-- pv_equiv track=rewrite | github.com/ezio37337/Timetabling-Project | main.py | course_scheduled_once_violated
-- ===== SOURCE A (Python) =====
-- def course_scheduled_once_violated(timetable):
--     # Create a dictionary to store the count of each course
--     course_count = {}
--
--     # Check each slot in the timetable
--     for (room, timeslot), course in timetable['slots'].items():
--         # If the course is not in the dictionary, initialize its count to 1
--         if course not in course_count:
--             course_count[course] = 1
--         else:
--             # If the course is already in the dictionary, increment its count
--             course_count[course] += 1
--
--     # Check if any course has been scheduled more than once
--     for count in course_count.values():
--         if count > 1:
--             # If a course is scheduled more than once, return True (violated)
--             return True
--
--     # If no violations were found, return False
--     return False
-- ===== SOURCE B (Python) =====
-- def course_scheduled_once_violated(timetable):
--     # Sort the scheduled courses: any duplicated course then occupies
--     # adjacent positions, so a single scan of neighbouring pairs suffices.
--     courses = sorted(timetable['slots'].values())
--     return any(x == y for x, y in zip(courses, courses[1:]))
-- ===== Notes on version B (the rewrite author's own statement) =====
-- stated objective: alternative
-- what changed: Replaced the hash-counting dictionary plus count>1 scan by sorting the course values and scanning adjacent pairs for an equal neighbour.
import Mathlib
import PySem

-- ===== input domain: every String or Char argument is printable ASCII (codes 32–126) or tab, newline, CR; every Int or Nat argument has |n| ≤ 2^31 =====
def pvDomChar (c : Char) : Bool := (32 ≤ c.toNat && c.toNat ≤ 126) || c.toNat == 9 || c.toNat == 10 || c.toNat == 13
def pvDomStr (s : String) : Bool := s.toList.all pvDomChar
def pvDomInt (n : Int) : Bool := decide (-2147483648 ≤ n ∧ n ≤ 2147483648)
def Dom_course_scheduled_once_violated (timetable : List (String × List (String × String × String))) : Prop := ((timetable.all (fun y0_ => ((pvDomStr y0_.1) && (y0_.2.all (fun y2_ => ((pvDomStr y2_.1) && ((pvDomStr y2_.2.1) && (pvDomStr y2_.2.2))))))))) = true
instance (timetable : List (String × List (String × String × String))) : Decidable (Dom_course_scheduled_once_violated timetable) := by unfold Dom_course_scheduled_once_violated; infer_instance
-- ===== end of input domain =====

-- B sorts the course values and scans adjacent pairs for an equal neighbour,
-- instead of A's counting dictionary plus count>1 scan (alternative algorithm).

-- ===== PORT A =====
-- A: count each course in a dict, then scan the counts for one > 1.
def course_scheduled_once_violated (timetable : List (String × List (String × String × String))) : Bool :=
  let slots := ((PySem.Dict.mk timetable).get? "slots").getD []
  let course_count : PySem.Dict String Int :=
    slots.foldl (fun d e =>
      if !(d.contains e.2.2) then d.insert e.2.2 1
      else d.insert e.2.2 (d.getD e.2.2 0 + 1)) PySem.Dict.empty
  course_count.values.any (fun c => c > 1)

-- ===== PORT B =====
-- B: courses = sorted(values); any adjacent pair equal (zip with courses[1:]).
def course_scheduled_once_violated_alt (timetable : List (String × List (String × String × String))) : Bool :=
  let courses := PySem.List.sorted ((((PySem.Dict.mk timetable).get? "slots").getD []).map (fun e => e.2.2)) (fun x => x) false
  (courses.zip (PySem.List.slice courses (some 1) none)).any (fun p => p.1 == p.2)

-- ===== PRECONDITION & SPEC =====
-- Pre_ excludes exactly the inputs without a "slots" key, on which Python A raises KeyError.
def Pre_course_scheduled_once_violated (timetable : List (String × List (String × String × String))) : Prop :=
  "slots" ∈ timetable.map Prod.fst
instance (timetable : List (String × List (String × String × String))) : Decidable (Pre_course_scheduled_once_violated timetable) := by unfold Pre_course_scheduled_once_violated; infer_instance
def pvWitness_course_scheduled_once_violated : (List (String × List (String × String × String))) :=
  [("slots", [("r1", "t1", "CS101"), ("r2", "t2", "CS101")])]
def Spec_course_scheduled_once_violated (timetable : List (String × List (String × String × String))) (out : Bool) : Prop := out = course_scheduled_once_violated_alt timetable
instance (timetable : List (String × List (String × String × String))) (out : Bool) : Decidable (Spec_course_scheduled_once_violated timetable out) := by unfold Spec_course_scheduled_once_violated; infer_instance

-- ===== CLAIM (what is proved, stated in full; the proofs are below) =====
def Claim_equal_course_scheduled_once_violated : Prop := ∀ (timetable : List (String × List (String × String × String))), Dom_course_scheduled_once_violated timetable → Pre_course_scheduled_once_violated timetable → Spec_course_scheduled_once_violated timetable (course_scheduled_once_violated timetable)

-- ===== LEMMAS AND PROOFS =====

-- A's branchy counting fold is the insert-based counter over the course values.
lemma pv_fold_eq_counter (slots : List (String × String × String)) :
    slots.foldl (fun d e =>
      if !(d.contains e.2.2) then d.insert e.2.2 1
      else d.insert e.2.2 (d.getD e.2.2 0 + 1)) PySem.Dict.empty
      = PySem.Dict.counter (slots.map fun e => e.2.2) := by
  rw [← PySem.Dict.foldl_insert_getD_add_one_eq_counter, List.foldl_map]
  have hfun : (fun (d : PySem.Dict String Int) (e : String × String × String) =>
      if !(d.contains e.2.2) then d.insert e.2.2 1
      else d.insert e.2.2 (d.getD e.2.2 0 + 1))
      = fun d e => d.insert e.2.2 (d.getD e.2.2 0 + 1) := by
    funext d e
    by_cases h : d.contains e.2.2
    · simp [h]
    · simp only [Bool.not_eq_true] at h
      simp [h, PySem.Dict.getD_of_not_contains d 0 h]
  rw [hfun]

-- some count exceeds 1 iff the course list has a duplicate
lemma pv_any_count_iff (cs : List String) :
    ((PySem.Dict.counter cs).values.any (fun c => c > 1)) = true ↔ ¬ cs.Nodup := by
  rw [List.nodup_iff_count_le_one]
  simp only [PySem.Dict.values, PySem.Dict.items_counter, List.map_map, List.any_eq_true,
    List.mem_map, PySem.Set.mem_ofList, not_forall, not_le]
  constructor
  · rintro ⟨c, ⟨k, hk, rfl⟩, h⟩
    exact ⟨k, by exact_mod_cast (by simpa using h)⟩
  · rintro ⟨k, hk⟩
    refine ⟨(cs.count k : Int), ⟨k, ?_, rfl⟩, by simp; exact_mod_cast hk⟩
    exact List.count_pos_iff.mp (by omega)

-- in a ≤-sorted list, some adjacent pair is equal iff the list has a duplicate
lemma pv_adj_any_iff : ∀ (l : List String), l.Pairwise (· ≤ ·) →
    (((l.zip l.tail).any fun p => p.1 == p.2) = true ↔ ¬ l.Nodup)
  | [], _ => by simp
  | [a], _ => by simp
  | a :: b :: t, h => by
    have h1 : (b :: t).Pairwise (· ≤ ·) := h.tail
    have ih := pv_adj_any_iff (b :: t) h1
    simp only [List.tail_cons, List.zip_cons_cons, List.any_cons, Bool.or_eq_true,
      beq_iff_eq] at ih ⊢
    by_cases hab : a = b
    · subst hab
      simp [List.nodup_cons]
    · rw [List.nodup_cons]
      constructor
      · rintro (rfl | hrest)
        · exact absurd rfl hab
        · intro ⟨_, hnd⟩; exact ih.mp hrest hnd
      · intro hnd
        right
        apply ih.mpr
        intro hnd2
        apply hnd
        refine ⟨?_, hnd2⟩
        intro hmem
        rcases List.mem_cons.mp hmem with rfl | hmem
        · exact hab rfl
        · have hb : b ≤ a := (List.pairwise_cons.mp h1).1 a hmem
          have hA : a ≤ b := (List.pairwise_cons.mp h).1 b (by simp)
          exact hab (le_antisymm hA hb)

-- ===== VERDICT (by name: the statement is the Claim_ definition above) =====
theorem course_scheduled_once_violated_spec : Claim_equal_course_scheduled_once_violated := by
  intro tt _ _
  show course_scheduled_once_violated tt = course_scheduled_once_violated_alt tt
  simp only [course_scheduled_once_violated, course_scheduled_once_violated_alt]
  set cs := ((((PySem.Dict.mk tt).get? "slots").getD []).map fun e => e.2.2) with hcs
  rw [pv_fold_eq_counter, PySem.List.slice_from_one, Bool.eq_iff_iff,
    pv_any_count_iff, pv_adj_any_iff _ (PySem.List.sorted_pairwise cs (fun x => x) )]
  have hp := PySem.List.sorted_perm cs (fun x => x) false
  exact not_congr hp.nodup_iff |>.symm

● WORK INSTRUCTIONS
Lines containing the word "than" must all be returned from the material above.

● SOLUTION TO THIS PROBLEM
--     # Check if any course has been scheduled more than once
--             # If a course is scheduled more than once, return True (violated)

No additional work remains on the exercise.